Or, The Uses and Limitations of Bishops Registers in Biographical Exploration Using Digital Humanities Methods
In Spring 2021, I worked on the Atlas of a Medieval Life project at the University of Texas at Austin. The aim of the project, according to its website, is to “explore the ways in which computational methodologies and data-visualization platforms can bring the medieval subfields of literary studies, cartography, and biography into fruitful dialogue.” This is a hefty task, one that necessitates imposing limitations in order to produce results. The scope of the project, then, is to focus on one man, Roger de Breynton. Roger (c.1290-1351) is described on the project’s website as “a historically obscure but widely-traveled and well-connected Canon of Hereford Cathedral.” In other words, he’s a professional man from the Middle Ages who shows up in a lot of Medieval documents, but little secondary scholarship. He was introduced to me as a jack-of-all trades sort who performed various functions and traveled quite extensively during his lifetime.

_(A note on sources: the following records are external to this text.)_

theorem outerProj (cts : List String) (pos : Nat) :
    ∀ (l : List String) (key : List (Option Int)) (maxF : List Int),
    key.length = maxF.length → pos < key.length →
    (((l.foldl (fun (st : List (Option Int) × List Int) c1 =>
        keyLoopGo cts (toBytes c1.toList)
          (cts.foldl (fun fr c2 => if c1 ≠ c2 then findSpaces c1 c2 fr else fr)
            (List.replicate (c1.toList.length / 2) (0 : Int))) 0 st.1 st.2) (key, maxF)).1.getD pos none,
      (l.foldl (fun (st : List (Option Int) × List Int) c1 =>
        keyLoopGo cts (toBytes c1.toList)
          (cts.foldl (fun fr c2 => if c1 ≠ c2 then findSpaces c1 c2 fr else fr)
            (List.replicate (c1.toList.length / 2) (0 : Int))) 0 st.1 st.2) (key, maxF)).2.getD pos 0) =
      l.foldl (posStepA cts pos) (key.getD pos none, maxF.getD pos 0))
  | [], key, maxF, _, _ => rfl
  | c1 :: l, key, maxF, hlen, hpos => by
    simp only [List.foldl_cons]
    have hst : (keyLoopGo cts (toBytes c1.toList)
        (cts.foldl (fun fr c2 => if c1 ≠ c2 then findSpaces c1 c2 fr else fr)
          (List.replicate (c1.toList.length / 2) (0 : Int))) 0 key maxF) =
        ((keyLoopGo cts (toBytes c1.toList)
          (cts.foldl (fun fr c2 => if c1 ≠ c2 then findSpaces c1 c2 fr else fr)
            (List.replicate (c1.toList.length / 2) (0 : Int))) 0 key maxF).1,
         (keyLoopGo cts (toBytes c1.toList)
          (cts.foldl (fun fr c2 => if c1 ≠ c2 then findSpaces c1 c2 fr else fr)
            (List.replicate (c1.toList.length / 2) (0 : Int))) 0 key maxF).2) := rfl
    rw [hst, outerProj cts pos l _ _
        (by rw [(keyLoopGo_length _ _ _ _ _ _).1, (keyLoopGo_length _ _ _ _ _ _).2]; exact hlen)
        (by rw [(keyLoopGo_length _ _ _ _ _ _).1]; exact hpos),
      outerStep_getD cts c1 pos key maxF hlen hpos]

theorem stepA_eq_stepB (cts : List String) (pos : Nat) (st : Option Int × Int)
    (hst : 0 ≤ st.2) (c : String) :
    posStepA cts pos st c = posStep cts pos st c := by
  unfold posStepA posStep
  by_cases hb : pos < (toBytes c.toList).length
  · have hhalf : pos < c.toList.length / 2 := by have := toBytes_le c.toList; omega
    rw [if_pos hhalf, if_pos hb, freqMin_eq cts c pos hb]
  · rw [if_neg hb]
    by_cases hhalf : pos < c.toList.length / 2
    · rw [if_pos hhalf, freqMin_zero cts c pos (by omega),
        if_neg (by intro h; have := h.2; omega)]
    · rw [if_neg hhalf]

theorem stepA_nonneg (cts : List String) (pos : Nat) (st : Option Int × Int)
    (hst : 0 ≤ st.2) (c : String) : 0 ≤ (posStepA cts pos st c).2 := by
  unfold posStepA
  by_cases h1 : pos < c.toList.length / 2
  · rw [if_pos h1]
    by_cases h2 : freqMin cts c pos ≥ limitOf cts pos - marginOf cts pos ∧
        freqMin cts c pos > st.2
    · rw [if_pos h2]
      have := h2.2
      simp only
      omega
    · rw [if_neg h2]; exact hst
  · rw [if_neg h1]; exact hst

The work I performed consisted mostly of extracting metadata from medieval documents and using that metadata to create data visualizations. The documents that serve as the primary sources for the Atlas of a Medieval Life project were selected because of their relevance to Roger de Breynton. The two types of documents we worked with were the Hereford Cathedral Muniments (HCM)—records typically related to land and the Handlist—an assortment of documents selected because of Roger’s frequent appearance in them. Content from these documents was arranged by date, and usually included a brief description of a business interaction between individuals. Here is an example of text from one entry1:
HCM 2580
1305, in the Feast of St Bartholomew the Apostle [August 24].1. John Lythfot, bailiff of the dean and chapter of the church of Hereford;
2. The said dean and chapter, by the hand of dominus W., their receiver.QUITTANCE for twenty shillings due in respect of his fee for the term of St. Michael, 1305 (33 Edw. I). Given at Hereford. Latin.

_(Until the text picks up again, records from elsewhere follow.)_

lemma outer_get?_mem (bt : String) :
    ∀ (gs : List (String × List String)) (d : PySem.Dict String String)
      (p : String × List String), p ∈ gs → bt ∈ p.2 →
      gs.Pairwise (fun p q => ∀ x ∈ p.2, x ∉ q.2) →
      (gs.foldl (fun d p => p.2.foldl (fun d x => d.insert x p.1) d) d).get? bt = some p.1 := by
  intro gs
  induction gs with
  | nil => intro d p hp; simp at hp
  | cons q gs ih =>
    intro d p hp hbt hpw
    rcases List.pairwise_cons.mp hpw with ⟨hq, hpw'⟩
    simp only [List.foldl_cons]
    rcases List.mem_cons.mp hp with h1 | h1
    · subst h1
      rw [outer_get?_not_mem bt gs _ (fun r hr => hq r hr bt hbt),
        inner_get?_mem p.1 bt p.2 d hbt]
    · exact ih _ p h1 hbt hpw'

lemma pairA : groupsA.Pairwise (fun p q => ∀ x ∈ p.2, x ∉ q.2) := by decide

lemma namesA_nodup : (groupsA.map Prod.fst).Nodup := by decide

-- reverseB.get? bt = some p.1 exactly characterizes membership in p's type list (p ∈ groupsA)
lemma mem_lemma : ∀ p ∈ groupsA, ∀ bt : String,
    p.2.contains bt = (reverseB.get? bt == some p.1) := by
  intro p hp bt
  by_cases hbt : bt ∈ p.2
  · have hr : reverseB.get? bt = some p.1 :=
      outer_get?_mem bt groupsA PySem.Dict.empty p hp hbt pairA
    rw [hr]
    simp [hbt]
  · by_cases hq : ∃ q ∈ groupsA, bt ∈ q.2
    · obtain ⟨q, hqg, hqm⟩ := hq
      have hr : reverseB.get? bt = some q.1 :=
        outer_get?_mem bt groupsA PySem.Dict.empty q hqg hqm pairA
      rw [hr]
      have hne : q.1 ≠ p.1 := by
        intro he
        have := List.inj_on_of_nodup_map namesA_nodup hqg hp he
        exact hbt (this ▸ hqm)
      simp [hbt, hne]
    · push Not at hq
      have hr : reverseB.get? bt = none :=
        (outer_get?_not_mem bt groupsA PySem.Dict.empty hq).trans rfl
      rw [hr]
      simp [hbt]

Charles and Emanuel (1955), 692.
Descriptive information we collected included “person,” “place,” and “occupation.” These documents collectively reveal information about relationships, exchanges of land and goods, and duties of individuals in a given area. This wealth of information begs the question: What other documents are out there? And what additional biographical information can they divulge? These questions are of particular relevance because our examination of the HCM and Handlist was not intentionally focused on producing information specifically about Roger de Breynton, although that is a main task of the project. I was given a type of document to look at: Bishops registers; and a person of interest: Adam Orleton. The question became: how useful are bishops registers as sources in biographical study, particularly in biographical study using DH methodologies?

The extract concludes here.